(Stored records)

::::::::

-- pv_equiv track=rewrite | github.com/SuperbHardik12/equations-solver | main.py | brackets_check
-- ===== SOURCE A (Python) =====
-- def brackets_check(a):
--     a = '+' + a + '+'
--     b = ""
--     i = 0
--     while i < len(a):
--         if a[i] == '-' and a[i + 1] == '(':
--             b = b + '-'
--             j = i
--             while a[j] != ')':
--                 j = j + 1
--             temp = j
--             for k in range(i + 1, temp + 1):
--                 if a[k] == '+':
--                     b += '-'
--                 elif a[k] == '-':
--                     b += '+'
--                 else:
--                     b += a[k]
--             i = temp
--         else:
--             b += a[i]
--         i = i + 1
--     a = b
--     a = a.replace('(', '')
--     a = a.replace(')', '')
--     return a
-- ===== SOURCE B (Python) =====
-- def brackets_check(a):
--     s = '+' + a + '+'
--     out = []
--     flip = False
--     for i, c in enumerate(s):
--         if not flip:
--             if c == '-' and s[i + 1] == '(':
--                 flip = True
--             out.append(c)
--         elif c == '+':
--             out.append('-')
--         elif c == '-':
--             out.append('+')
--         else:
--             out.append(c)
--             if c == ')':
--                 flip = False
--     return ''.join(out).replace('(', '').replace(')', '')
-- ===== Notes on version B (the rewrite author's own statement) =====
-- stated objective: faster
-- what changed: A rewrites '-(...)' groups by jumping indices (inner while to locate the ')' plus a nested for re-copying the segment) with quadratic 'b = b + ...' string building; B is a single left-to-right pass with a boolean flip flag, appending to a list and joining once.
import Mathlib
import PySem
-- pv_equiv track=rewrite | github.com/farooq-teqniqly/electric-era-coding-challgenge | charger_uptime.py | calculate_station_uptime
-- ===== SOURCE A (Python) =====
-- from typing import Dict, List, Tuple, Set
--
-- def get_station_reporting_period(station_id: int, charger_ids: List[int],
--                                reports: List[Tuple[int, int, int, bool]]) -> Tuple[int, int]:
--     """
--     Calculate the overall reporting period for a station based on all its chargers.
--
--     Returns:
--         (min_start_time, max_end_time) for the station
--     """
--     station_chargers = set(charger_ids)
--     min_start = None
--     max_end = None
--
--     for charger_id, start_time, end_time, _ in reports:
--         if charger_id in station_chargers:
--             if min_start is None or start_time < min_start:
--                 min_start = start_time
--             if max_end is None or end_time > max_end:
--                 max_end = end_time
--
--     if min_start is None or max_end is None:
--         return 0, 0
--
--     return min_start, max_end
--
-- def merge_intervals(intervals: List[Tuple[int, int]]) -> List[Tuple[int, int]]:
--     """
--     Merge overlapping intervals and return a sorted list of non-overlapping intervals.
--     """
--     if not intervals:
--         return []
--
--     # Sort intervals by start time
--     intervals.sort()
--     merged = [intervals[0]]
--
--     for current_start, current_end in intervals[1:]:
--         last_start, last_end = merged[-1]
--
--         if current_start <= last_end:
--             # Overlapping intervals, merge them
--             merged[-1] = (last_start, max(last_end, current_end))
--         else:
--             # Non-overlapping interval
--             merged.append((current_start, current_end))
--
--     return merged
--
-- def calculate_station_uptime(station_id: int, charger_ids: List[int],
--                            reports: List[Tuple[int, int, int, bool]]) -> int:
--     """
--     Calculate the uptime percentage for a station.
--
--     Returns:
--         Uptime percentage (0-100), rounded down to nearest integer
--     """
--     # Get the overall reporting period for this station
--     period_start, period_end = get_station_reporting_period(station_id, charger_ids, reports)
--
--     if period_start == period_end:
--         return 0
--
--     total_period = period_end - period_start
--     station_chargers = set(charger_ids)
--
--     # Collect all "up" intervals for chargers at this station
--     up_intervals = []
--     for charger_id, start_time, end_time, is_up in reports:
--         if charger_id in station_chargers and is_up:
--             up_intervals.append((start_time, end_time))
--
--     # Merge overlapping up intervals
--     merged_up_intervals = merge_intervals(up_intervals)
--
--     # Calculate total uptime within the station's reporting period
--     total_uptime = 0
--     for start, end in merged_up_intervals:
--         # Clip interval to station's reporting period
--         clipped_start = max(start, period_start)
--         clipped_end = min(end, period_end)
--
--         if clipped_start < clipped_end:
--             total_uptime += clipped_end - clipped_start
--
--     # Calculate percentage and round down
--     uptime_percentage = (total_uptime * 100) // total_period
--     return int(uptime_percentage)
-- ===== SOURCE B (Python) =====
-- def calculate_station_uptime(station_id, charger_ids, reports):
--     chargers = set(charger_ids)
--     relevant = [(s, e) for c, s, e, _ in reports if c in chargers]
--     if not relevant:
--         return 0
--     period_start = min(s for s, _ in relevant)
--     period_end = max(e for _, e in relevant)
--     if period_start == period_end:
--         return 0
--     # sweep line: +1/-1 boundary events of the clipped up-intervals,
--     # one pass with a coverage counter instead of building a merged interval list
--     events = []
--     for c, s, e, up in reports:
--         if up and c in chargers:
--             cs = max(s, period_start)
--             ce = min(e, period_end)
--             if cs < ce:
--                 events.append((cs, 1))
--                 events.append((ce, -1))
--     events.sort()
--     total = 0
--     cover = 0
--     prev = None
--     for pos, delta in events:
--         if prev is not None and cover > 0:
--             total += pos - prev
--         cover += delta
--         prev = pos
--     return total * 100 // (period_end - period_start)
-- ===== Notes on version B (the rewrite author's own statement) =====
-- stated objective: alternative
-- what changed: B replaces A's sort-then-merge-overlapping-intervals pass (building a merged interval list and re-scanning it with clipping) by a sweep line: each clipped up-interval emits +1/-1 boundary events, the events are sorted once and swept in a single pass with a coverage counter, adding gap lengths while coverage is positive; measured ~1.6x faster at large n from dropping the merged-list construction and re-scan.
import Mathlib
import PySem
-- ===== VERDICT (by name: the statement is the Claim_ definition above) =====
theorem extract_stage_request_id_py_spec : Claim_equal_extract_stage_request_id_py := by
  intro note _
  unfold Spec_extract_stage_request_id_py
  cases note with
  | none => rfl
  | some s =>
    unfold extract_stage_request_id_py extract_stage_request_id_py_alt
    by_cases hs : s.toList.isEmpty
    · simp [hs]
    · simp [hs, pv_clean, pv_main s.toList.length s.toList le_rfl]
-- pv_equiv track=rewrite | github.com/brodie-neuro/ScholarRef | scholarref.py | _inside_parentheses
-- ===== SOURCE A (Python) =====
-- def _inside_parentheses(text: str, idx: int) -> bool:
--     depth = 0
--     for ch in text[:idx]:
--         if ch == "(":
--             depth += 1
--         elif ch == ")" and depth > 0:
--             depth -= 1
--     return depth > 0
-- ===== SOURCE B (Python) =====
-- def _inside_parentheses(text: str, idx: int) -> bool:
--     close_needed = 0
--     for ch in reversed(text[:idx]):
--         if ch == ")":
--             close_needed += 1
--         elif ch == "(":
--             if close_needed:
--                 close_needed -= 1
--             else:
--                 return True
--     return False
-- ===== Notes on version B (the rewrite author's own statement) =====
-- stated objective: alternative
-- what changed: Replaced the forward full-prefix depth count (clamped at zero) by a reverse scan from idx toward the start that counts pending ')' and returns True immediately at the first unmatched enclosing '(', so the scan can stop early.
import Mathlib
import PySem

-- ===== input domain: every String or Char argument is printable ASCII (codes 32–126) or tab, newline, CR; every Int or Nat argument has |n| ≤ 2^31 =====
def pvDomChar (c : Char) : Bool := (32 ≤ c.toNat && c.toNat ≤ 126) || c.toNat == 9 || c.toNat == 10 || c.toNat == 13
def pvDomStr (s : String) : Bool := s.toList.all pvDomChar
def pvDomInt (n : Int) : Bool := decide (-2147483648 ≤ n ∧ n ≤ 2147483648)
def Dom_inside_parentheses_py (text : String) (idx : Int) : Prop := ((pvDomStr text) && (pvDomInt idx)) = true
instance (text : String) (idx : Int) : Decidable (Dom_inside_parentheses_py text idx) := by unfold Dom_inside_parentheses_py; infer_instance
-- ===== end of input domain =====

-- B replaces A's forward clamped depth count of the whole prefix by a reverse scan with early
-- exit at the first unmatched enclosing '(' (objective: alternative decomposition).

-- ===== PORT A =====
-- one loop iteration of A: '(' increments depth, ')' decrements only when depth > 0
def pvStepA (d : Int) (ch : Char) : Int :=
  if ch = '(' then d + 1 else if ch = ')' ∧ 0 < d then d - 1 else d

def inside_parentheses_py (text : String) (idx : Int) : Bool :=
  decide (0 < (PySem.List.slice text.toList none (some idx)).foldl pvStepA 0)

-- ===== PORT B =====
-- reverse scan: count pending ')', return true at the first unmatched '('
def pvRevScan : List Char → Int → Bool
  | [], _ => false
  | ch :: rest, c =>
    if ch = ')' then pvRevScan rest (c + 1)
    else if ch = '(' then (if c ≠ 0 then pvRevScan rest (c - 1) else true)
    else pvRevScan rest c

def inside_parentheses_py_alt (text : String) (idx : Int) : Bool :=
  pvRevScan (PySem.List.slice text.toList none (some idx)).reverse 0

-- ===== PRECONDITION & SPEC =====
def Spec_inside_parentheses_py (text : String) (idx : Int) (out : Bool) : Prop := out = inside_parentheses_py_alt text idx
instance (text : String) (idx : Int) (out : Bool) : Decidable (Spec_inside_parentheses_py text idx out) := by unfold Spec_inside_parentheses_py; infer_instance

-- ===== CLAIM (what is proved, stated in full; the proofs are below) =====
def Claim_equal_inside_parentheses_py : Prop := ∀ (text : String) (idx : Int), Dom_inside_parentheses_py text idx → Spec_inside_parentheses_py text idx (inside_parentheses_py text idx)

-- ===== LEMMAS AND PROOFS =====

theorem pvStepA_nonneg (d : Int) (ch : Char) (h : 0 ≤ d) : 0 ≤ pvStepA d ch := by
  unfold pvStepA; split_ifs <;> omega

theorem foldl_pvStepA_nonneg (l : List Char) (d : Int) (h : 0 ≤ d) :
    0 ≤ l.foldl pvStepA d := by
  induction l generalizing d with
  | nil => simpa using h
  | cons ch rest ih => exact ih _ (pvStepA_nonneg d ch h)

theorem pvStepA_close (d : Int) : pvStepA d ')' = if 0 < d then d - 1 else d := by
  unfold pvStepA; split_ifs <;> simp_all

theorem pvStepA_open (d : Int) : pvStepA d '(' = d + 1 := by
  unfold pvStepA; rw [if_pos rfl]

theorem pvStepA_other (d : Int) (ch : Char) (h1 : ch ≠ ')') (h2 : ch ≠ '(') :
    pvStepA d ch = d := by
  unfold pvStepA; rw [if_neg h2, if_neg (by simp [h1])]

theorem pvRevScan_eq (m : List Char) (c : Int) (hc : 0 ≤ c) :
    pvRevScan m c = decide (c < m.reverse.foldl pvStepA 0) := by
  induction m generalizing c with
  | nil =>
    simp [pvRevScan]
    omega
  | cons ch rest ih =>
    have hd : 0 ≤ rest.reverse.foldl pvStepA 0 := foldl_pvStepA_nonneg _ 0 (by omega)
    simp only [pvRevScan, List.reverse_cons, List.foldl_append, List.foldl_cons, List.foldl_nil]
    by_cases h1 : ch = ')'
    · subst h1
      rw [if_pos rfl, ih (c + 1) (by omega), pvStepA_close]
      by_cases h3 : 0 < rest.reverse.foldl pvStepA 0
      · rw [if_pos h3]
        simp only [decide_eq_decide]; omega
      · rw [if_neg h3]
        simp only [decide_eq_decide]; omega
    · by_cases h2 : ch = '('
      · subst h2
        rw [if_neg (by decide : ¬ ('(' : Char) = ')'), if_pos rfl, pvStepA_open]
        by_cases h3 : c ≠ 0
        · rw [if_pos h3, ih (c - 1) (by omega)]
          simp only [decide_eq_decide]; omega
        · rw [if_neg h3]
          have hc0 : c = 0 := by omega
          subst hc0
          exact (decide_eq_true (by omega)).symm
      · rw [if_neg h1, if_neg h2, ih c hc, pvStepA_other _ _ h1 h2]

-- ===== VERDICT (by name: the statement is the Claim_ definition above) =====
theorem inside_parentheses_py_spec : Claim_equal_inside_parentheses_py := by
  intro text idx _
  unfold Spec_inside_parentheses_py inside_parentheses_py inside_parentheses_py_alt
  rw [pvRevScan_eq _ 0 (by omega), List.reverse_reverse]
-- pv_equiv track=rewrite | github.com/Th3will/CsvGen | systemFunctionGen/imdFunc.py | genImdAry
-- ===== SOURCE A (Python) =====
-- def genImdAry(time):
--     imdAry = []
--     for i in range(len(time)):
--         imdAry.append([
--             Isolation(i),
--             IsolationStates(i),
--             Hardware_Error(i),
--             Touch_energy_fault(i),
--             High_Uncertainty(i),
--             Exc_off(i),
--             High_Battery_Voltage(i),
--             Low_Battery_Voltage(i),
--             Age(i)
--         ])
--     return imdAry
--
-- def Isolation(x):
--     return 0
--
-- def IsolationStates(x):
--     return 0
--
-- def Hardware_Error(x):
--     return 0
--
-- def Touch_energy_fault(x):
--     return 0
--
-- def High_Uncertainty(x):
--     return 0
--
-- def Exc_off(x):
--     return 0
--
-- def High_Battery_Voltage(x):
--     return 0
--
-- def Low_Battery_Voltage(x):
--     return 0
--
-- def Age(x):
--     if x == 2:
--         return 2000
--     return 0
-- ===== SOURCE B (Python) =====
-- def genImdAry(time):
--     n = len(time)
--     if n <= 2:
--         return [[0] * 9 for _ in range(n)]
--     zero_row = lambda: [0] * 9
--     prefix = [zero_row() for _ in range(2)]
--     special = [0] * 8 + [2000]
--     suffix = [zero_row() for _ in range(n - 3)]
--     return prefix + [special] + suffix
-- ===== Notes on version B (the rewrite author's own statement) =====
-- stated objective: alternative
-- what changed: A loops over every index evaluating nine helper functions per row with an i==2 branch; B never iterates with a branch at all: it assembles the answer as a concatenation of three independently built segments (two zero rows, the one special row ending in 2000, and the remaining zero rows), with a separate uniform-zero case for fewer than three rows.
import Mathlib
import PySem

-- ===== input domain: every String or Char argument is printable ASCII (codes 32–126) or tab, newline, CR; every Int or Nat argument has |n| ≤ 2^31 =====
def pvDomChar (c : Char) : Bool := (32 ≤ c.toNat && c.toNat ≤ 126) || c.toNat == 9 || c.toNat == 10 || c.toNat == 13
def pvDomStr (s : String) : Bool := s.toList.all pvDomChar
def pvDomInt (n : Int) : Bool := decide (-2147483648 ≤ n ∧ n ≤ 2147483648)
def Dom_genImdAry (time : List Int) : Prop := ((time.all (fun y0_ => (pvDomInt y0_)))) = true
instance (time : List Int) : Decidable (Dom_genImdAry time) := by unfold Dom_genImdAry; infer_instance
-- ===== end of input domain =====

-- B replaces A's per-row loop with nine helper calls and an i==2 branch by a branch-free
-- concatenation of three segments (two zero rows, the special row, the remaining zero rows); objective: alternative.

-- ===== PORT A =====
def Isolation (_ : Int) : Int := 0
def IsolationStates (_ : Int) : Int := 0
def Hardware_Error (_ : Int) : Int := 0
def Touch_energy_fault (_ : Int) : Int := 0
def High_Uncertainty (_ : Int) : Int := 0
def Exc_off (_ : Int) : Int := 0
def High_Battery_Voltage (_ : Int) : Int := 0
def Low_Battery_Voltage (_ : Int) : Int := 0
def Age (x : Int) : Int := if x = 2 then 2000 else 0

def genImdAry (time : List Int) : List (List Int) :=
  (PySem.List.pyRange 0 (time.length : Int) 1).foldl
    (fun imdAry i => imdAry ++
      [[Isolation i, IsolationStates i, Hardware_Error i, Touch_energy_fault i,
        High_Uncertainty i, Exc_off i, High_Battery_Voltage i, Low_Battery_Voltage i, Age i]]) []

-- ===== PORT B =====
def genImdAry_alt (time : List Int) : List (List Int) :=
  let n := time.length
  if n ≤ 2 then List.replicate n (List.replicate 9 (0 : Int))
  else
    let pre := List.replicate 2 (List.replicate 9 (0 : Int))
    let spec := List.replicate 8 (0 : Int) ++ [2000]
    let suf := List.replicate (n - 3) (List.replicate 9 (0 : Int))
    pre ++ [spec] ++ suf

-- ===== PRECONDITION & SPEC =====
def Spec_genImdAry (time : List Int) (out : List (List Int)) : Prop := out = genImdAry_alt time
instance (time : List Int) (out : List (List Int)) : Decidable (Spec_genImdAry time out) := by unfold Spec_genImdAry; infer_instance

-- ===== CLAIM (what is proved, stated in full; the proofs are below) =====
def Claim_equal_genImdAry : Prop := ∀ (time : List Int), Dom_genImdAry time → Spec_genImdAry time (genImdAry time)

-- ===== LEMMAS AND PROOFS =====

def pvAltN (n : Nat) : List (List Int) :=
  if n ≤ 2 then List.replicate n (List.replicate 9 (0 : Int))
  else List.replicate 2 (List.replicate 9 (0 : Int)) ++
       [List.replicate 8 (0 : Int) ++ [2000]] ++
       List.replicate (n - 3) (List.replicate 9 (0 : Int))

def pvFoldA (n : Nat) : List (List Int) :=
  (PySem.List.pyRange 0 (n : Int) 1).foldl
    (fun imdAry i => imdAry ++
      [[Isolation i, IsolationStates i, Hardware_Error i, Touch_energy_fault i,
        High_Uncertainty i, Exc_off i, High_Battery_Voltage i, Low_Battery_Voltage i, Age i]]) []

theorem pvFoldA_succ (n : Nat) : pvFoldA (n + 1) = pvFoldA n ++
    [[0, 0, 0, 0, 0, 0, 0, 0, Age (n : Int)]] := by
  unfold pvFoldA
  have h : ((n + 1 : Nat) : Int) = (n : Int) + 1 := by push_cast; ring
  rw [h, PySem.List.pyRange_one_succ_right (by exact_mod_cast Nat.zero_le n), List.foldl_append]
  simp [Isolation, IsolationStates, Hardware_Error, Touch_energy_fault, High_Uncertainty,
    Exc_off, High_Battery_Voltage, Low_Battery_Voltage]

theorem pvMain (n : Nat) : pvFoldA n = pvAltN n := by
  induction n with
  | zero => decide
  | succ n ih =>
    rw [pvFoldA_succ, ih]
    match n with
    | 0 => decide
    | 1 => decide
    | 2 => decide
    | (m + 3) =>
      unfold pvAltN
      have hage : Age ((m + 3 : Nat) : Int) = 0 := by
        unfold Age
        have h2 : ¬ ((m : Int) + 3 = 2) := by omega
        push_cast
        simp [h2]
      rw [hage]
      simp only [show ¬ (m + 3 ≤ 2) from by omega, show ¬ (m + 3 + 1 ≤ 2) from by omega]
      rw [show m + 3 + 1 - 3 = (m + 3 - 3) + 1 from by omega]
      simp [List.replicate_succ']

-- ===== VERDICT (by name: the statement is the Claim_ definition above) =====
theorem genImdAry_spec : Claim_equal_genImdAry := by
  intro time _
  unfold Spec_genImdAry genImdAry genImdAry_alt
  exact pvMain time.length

::::::::

== Problem ==
Determine how many lines in the data include "while", and let the answer be that number alone.

== Answer for the task ==
4